まあ、エステルの実力なら仮に吸血鬼が強くても逃げおおせるだろう。
吸血鬼の話を聞くと、改めておとり役を引き受けなくてよかったとホッとする翔太。
「そうか、俺もエステルなら何かやれるんじゃないかと思う。頑張って――」
「いやあ、でもショータさんに手伝って貰えることになって助かりましたよ」
え?
ラインマイヤーの口ぶりに、若干の違和感を感じるぞ。
「エステルから聞きましたよ。流石に今回は一人だと危険ということで、ショータさんが手伝ってくれると名乗り出たと」
「そんなこと誰が――まさか!?」
慌ててエステルの方を見ると、エステルは明後日の方向を向いてわざとらしく口笛を吹いていた。
「エースーテールー!」
「な、何かしら? ヒューヒュー」
全く更けていない口笛を鳴らして全力で翔太から目をそらすエステル。
――エステルの奴、外堀を埋めるためにラインマイヤーに俺が討伐を受け入れたって言いやがったな。なんて奴だ
とにかく誤解を解かねばと、翔太は慌てて弁解しようと口を開く。
「ラインマイヤーさん、聞いてください。俺は別に――」
「いやあ、本当にありがたい!」
ラインマイヤーががっしりと翔太の手を取った。
有無を言わせぬような強い力で、翔太の手が固く握りしめられる。
「いや、ですから――」
「今回の事件は、我々教会としてもほとほと困っておりましてな。

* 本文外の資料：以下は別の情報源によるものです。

-- while (1 << d) < m: d += 1
def pvDepth (m d : Nat) : Nat :=
  if 2 ^ d < m then pvDepth m (d + 1) else d
termination_by m - 2 ^ d
decreasing_by
  have : 2 ^ d < 2 ^ (d + 1) := Nat.pow_lt_pow_succ (by norm_num)
  omega

-- python's tree value: a leaf is a bare int, a node a (max, left, right) triple
inductive PvSeg : Type where
  | leaf : Int → PvSeg
  | node : Int → PvSeg → PvSeg → PvSeg
deriving DecidableEq, Repr

-- 'lt if h == 1 else lt[0]' — the stored value at the root of a subtree
def pvRoot : PvSeg → Int
  | .leaf v => v
  | .node v _ _ => v

def pvBuild : Nat → PvSeg
  | 0 => .leaf 0
  | h + 1 => let sub := pvBuild h; .node 0 sub sub

def pvUpdate (t : PvSeg) (h pos : Nat) (v : Int) : PvSeg :=
  match t with
  | .leaf w => .leaf (max w v)
  | .node _ lt rt =>
    let half := 2 ^ (h - 1)
    if pos < half then
      let lt' := pvUpdate lt (h - 1) pos v
      .node (max (pvRoot lt') (pvRoot rt)) lt' rt
    else
      let rt' := pvUpdate rt (h - 1) (pos - half) v
      .node (max (pvRoot lt) (pvRoot rt')) lt rt'

-- query(node, h, r): max of leaves [0, r) together with 0 (r ≥ 0 always in Source B, so Nat)
def pvQuery (t : PvSeg) (h : Nat) (r : Nat) : Int :=
  if r = 0 then 0
  else
    match t with
    | .leaf w => w
    | .node v lt rt =>
      if 2 ^ h ≤ r then v
      else
        let half := 2 ^ (h - 1)
        if r ≤ half then pvQuery lt (h - 1) r
        else max (pvRoot lt) (pvQuery rt (h - 1) (r - half))

def max_total_profit_alt (locations : List Int) (profits : List Int) (k : Int) : Int :=
  let pts := (locations.zip profits).filter (fun lp => lp.1 ≥ k)
  if pts = [] then 0
  else
    let xs := PySem.List.sorted (PySem.Set.ofList (pts.map Prod.fst)) (fun x => x) false
    let d := pvDepth xs.length 0
    let st := pts.foldl (fun (st : PvSeg × Int) lp =>
      let dp := lp.2 + pvQuery st.1 d (pvBl xs (lp.1 - k))
      let ans := max st.2 dp
      (pvUpdate st.1 d (pvBl xs lp.1) dp, ans)) (pvBuild d, 0)
    st.2

-- ===== PRECONDITION & SPEC =====
-- Pre_ excludes exactly the inputs where A raises IndexError: a location at an
-- index ≥ len(profits) that passes the 'locations[i] >= k' filter makes A access profits[i].
def Pre_max_total_profit (locations : List Int) (profits : List Int) (k : Int) : Prop :=
  ∀ x ∈ locations.drop profits.length, x < k
instance (locations : List Int) (profits : List Int) (k : Int) : Decidable (Pre_max_total_profit locations profits k) := by unfold Pre_max_total_profit; infer_instance

def pvWitness_max_total_profit : List Int × List Int × Int := ([3, 9, 1], [5, 2, 7], 1)

def Spec_max_total_profit (locations : List Int) (profits : List Int) (k : Int) (out : Int) : Prop := out = max_total_profit_alt locations profits k
instance (locations : List Int) (profits : List Int) (k : Int) (out : Int) : Decidable (Spec_max_total_profit locations profits k out) := by unfold Spec_max_total_profit; infer_instance

-- ===== CLAIM (what is proved, stated in full; the proofs are below) =====
def Claim_equal_max_total_profit : Prop := ∀ (locations : List Int) (profits : List Int) (k : Int), Dom_max_total_profit locations profits k → Pre_max_total_profit locations profits k → Spec_max_total_profit locations profits k (max_total_profit locations profits k)

-- ===== LEMMAS AND PROOFS =====

-- Both programs compute the same dp values; the common reference below processes the
-- filtered (location, profit) pairs in order, pairing each with its dp value.

-- running max with base 0 (the shape of both programs' accumulators)
def pvMaxP (l : List Int) : Int := l.foldl max 0

def pvStep (k : Int) (q : List (Int × Int)) (e : Int × Int) : List (Int × Int) :=
  q ++ [(e.1, e.2 + pvMaxP ((q.filter (fun x => e.1 - x.1 > k)).map Prod.snd))]

def pvProcs (k : Int) (pts : List (Int × Int)) : List (Int × Int) :=
  pts.foldl (pvStep k) []

lemma pvMaxP_nonneg (l : List Int) : 0 ≤ pvMaxP l := (PySem.List.le_foldl_max l 0).1

lemma le_pvMaxP {l : List Int} {y : Int} (h : y ∈ l) : y ≤ pvMaxP l :=
  (PySem.List.le_foldl_max l 0).2 y h

lemma pvMaxP_le {l : List Int} {b : Int} (h0 : 0 ≤ b) (h : ∀ y ∈ l, y ≤ b) : pvMaxP l ≤ b := by
  rcases PySem.List.foldl_max_mem l 0 with h1 | h1
  · rw [pvMaxP, h1]; exact h0
  · exact h _ h1

lemma pvMaxP_eq_of {l1 l2 : List Int} (h1 : ∀ y ∈ l1, y ≤ pvMaxP l2) (h2 : ∀ y ∈ l2, y ≤ pvMaxP l1) :
    pvMaxP l1 = pvMaxP l2 :=
  le_antisymm (pvMaxP_le (pvMaxP_nonneg _) h1) (pvMaxP_le (pvMaxP_nonneg _) h2)

lemma pvMaxP_append (l1 l2 : List Int) : pvMaxP (l1 ++ l2) = max (pvMaxP l1) (pvMaxP l2) := by
  apply le_antisymm
  · refine pvMaxP_le (le_max_of_le_left (pvMaxP_nonneg _)) ?_
    intro y hy
    rcases List.mem_append.1 hy with h | h
    · exact le_max_of_le_left (le_pvMaxP h)
    · exact le_max_of_le_right (le_pvMaxP h)
  · refine max_le (pvMaxP_le (pvMaxP_nonneg _) ?_) (pvMaxP_le (pvMaxP_nonneg _) ?_)
    · exact fun y hy => le_pvMaxP (List.mem_append_left _ hy)
    · exact fun y hy => le_pvMaxP (List.mem_append_right _ hy)

lemma pvMaxP_concat (l : List Int) (x : Int) : pvMaxP (l ++ [x]) = max (pvMaxP l) x := by
  simp [pvMaxP, List.foldl_append]

-- the conditional running max IS the max over the filtered projection
lemma pvFoldl_if_max {α : Type} (c : α → Prop) [DecidablePred c] (f : α → Int) (q : List α) :
    ∀ a : Int, q.foldl (fun m e => if c e then max m (f e) else m) a
      = List.foldl max a ((q.filter (fun e => c e)).map f) := by
  induction q with
  | nil => intro a; simp
  | cons e q ih =>
    intro a
    by_cases h : c e <;> simp [h, ih]

lemma pvProcs_concat (k : Int) (s : List (Int × Int)) (e : Int × Int) :
    pvProcs k (s ++ [e]) = pvStep k (pvProcs k s) e := by
  simp [pvProcs, List.foldl_append]

lemma pvProcs_fst (k : Int) (pts : List (Int × Int)) :
    (pvProcs k pts).map Prod.fst = pts.map Prod.fst := by
  suffices h : ∀ (s : List (Int × Int)) (q : List (Int × Int)),
      ((s.foldl (pvStep k) q).map Prod.fst) = q.map Prod.fst ++ s.map Prod.fst by
    simpa using h pts []
  intro s
  induction s with
  | nil => simp
  | cons e s ih =>
    intro q
    simp [pvStep, ih]

lemma pvProcs_length (k : Int) (pts : List (Int × Int)) :
    (pvProcs k pts).length = pts.length := by
  have := congrArg List.length (pvProcs_fst k pts)
  simpa using this

-- ----- A side -----

-- A's filtering pass equals the zip-filter of B (Pre_ makes profits[i] in range whenever read)
lemma pvAfilter (locs profs : List Int) (k : Int)
    (hpre : ∀ x ∈ locs.drop profs.length, x < k) :
    (PySem.List.pyRange 0 (locs.length : Int) 1).foldl (fun acc i =>
      if PySem.List.pyGetD locs i 0 ≥ k then
        acc ++ [(PySem.List.pyGetD locs i 0, PySem.List.pyGetD profs i 0)]
      else acc) [] = (locs.zip profs).filter (fun lp => lp.1 ≥ k) := by
  suffices h : ∀ t : Nat, t ≤ locs.length →
      (PySem.List.pyRange 0 (t : Int) 1).foldl (fun acc i =>
        if PySem.List.pyGetD locs i 0 ≥ k then
          acc ++ [(PySem.List.pyGetD locs i 0, PySem.List.pyGetD profs i 0)]
        else acc) [] = ((locs.zip profs).take t).filter (fun lp => lp.1 ≥ k) by
    have h2 := h locs.length le_rfl
    rwa [List.take_of_length_le (by rw [List.length_zip]; omega)] at h2
  intro t
  induction t with
  | zero => intro _; simp [PySem.List.pyRange_one_eq_nil]
  | succ t ih =>
    intro ht
    have hcast : ((t + 1 : Nat) : Int) = (t : Int) + 1 := by push_cast; ring
    rw [hcast, PySem.List.pyRange_one_succ_right (by positivity), List.foldl_append,
      ih (by omega), List.foldl_cons, List.foldl_nil, PySem.List.pyGetD_natCast,
      PySem.List.pyGetD_natCast, List.take_add_one]
    by_cases ht2 : t < (locs.zip profs).length
    · have htl : t < locs.length := by rw [List.length_zip] at ht2; omega
      have htp : t < profs.length := by rw [List.length_zip] at ht2; omega
      rw [List.getElem?_eq_getElem ht2, List.getElem_zip]
      simp only [Option.toList_some, List.filter_append, List.getD_eq_getElem _ _ htl,
        List.getD_eq_getElem _ _ htp]
      by_cases hk : locs[t] ≥ k
      · rw [if_pos hk]
        simp [hk]
      · rw [if_neg hk]
        simp [hk]
    · have htl : t < locs.length := by omega
      have htp : profs.length ≤ t := by rw [List.length_zip] at ht2; omega
      have hmem : locs[t] ∈ locs.drop profs.length := by
        have hlt : t - profs.length < (locs.drop profs.length).length := by
          rw [List.length_drop]; omega
        have heq : (locs.drop profs.length)[t - profs.length] = locs[t] := by
          rw [List.getElem_drop]; congr 1; omega
        rw [← heq]
        exact List.getElem_mem hlt
      have hk : ¬ (locs.getD t 0 ≥ k) := by
        rw [List.getD_eq_getElem _ _ htl]
        have := hpre _ hmem
        omega
      rw [if_neg hk, List.getElem?_eq_none (by omega)]
      simp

お二人の力で解決できれば、お礼は弾みます!」
がっちりと握られた翔太の手の上に、ラインマイヤーのもう一方の手が重ねられた。
翔太に何も言わせない気だ。
――まさか……、こいつらグルか!
相変わらず目をそらすエステルと、にっこり笑って無言で手を握りしめて来るラインマイヤー。
どうやら、この教会に来た時点で翔太ははめられていたようだった。
こうなっては逃げ場がない。
「わかったよ。その吸血鬼退治を手伝うから、ちゃんと報酬は出せよ」
翔太は大きくため息をつくと、がっくり肩を落とすのだった。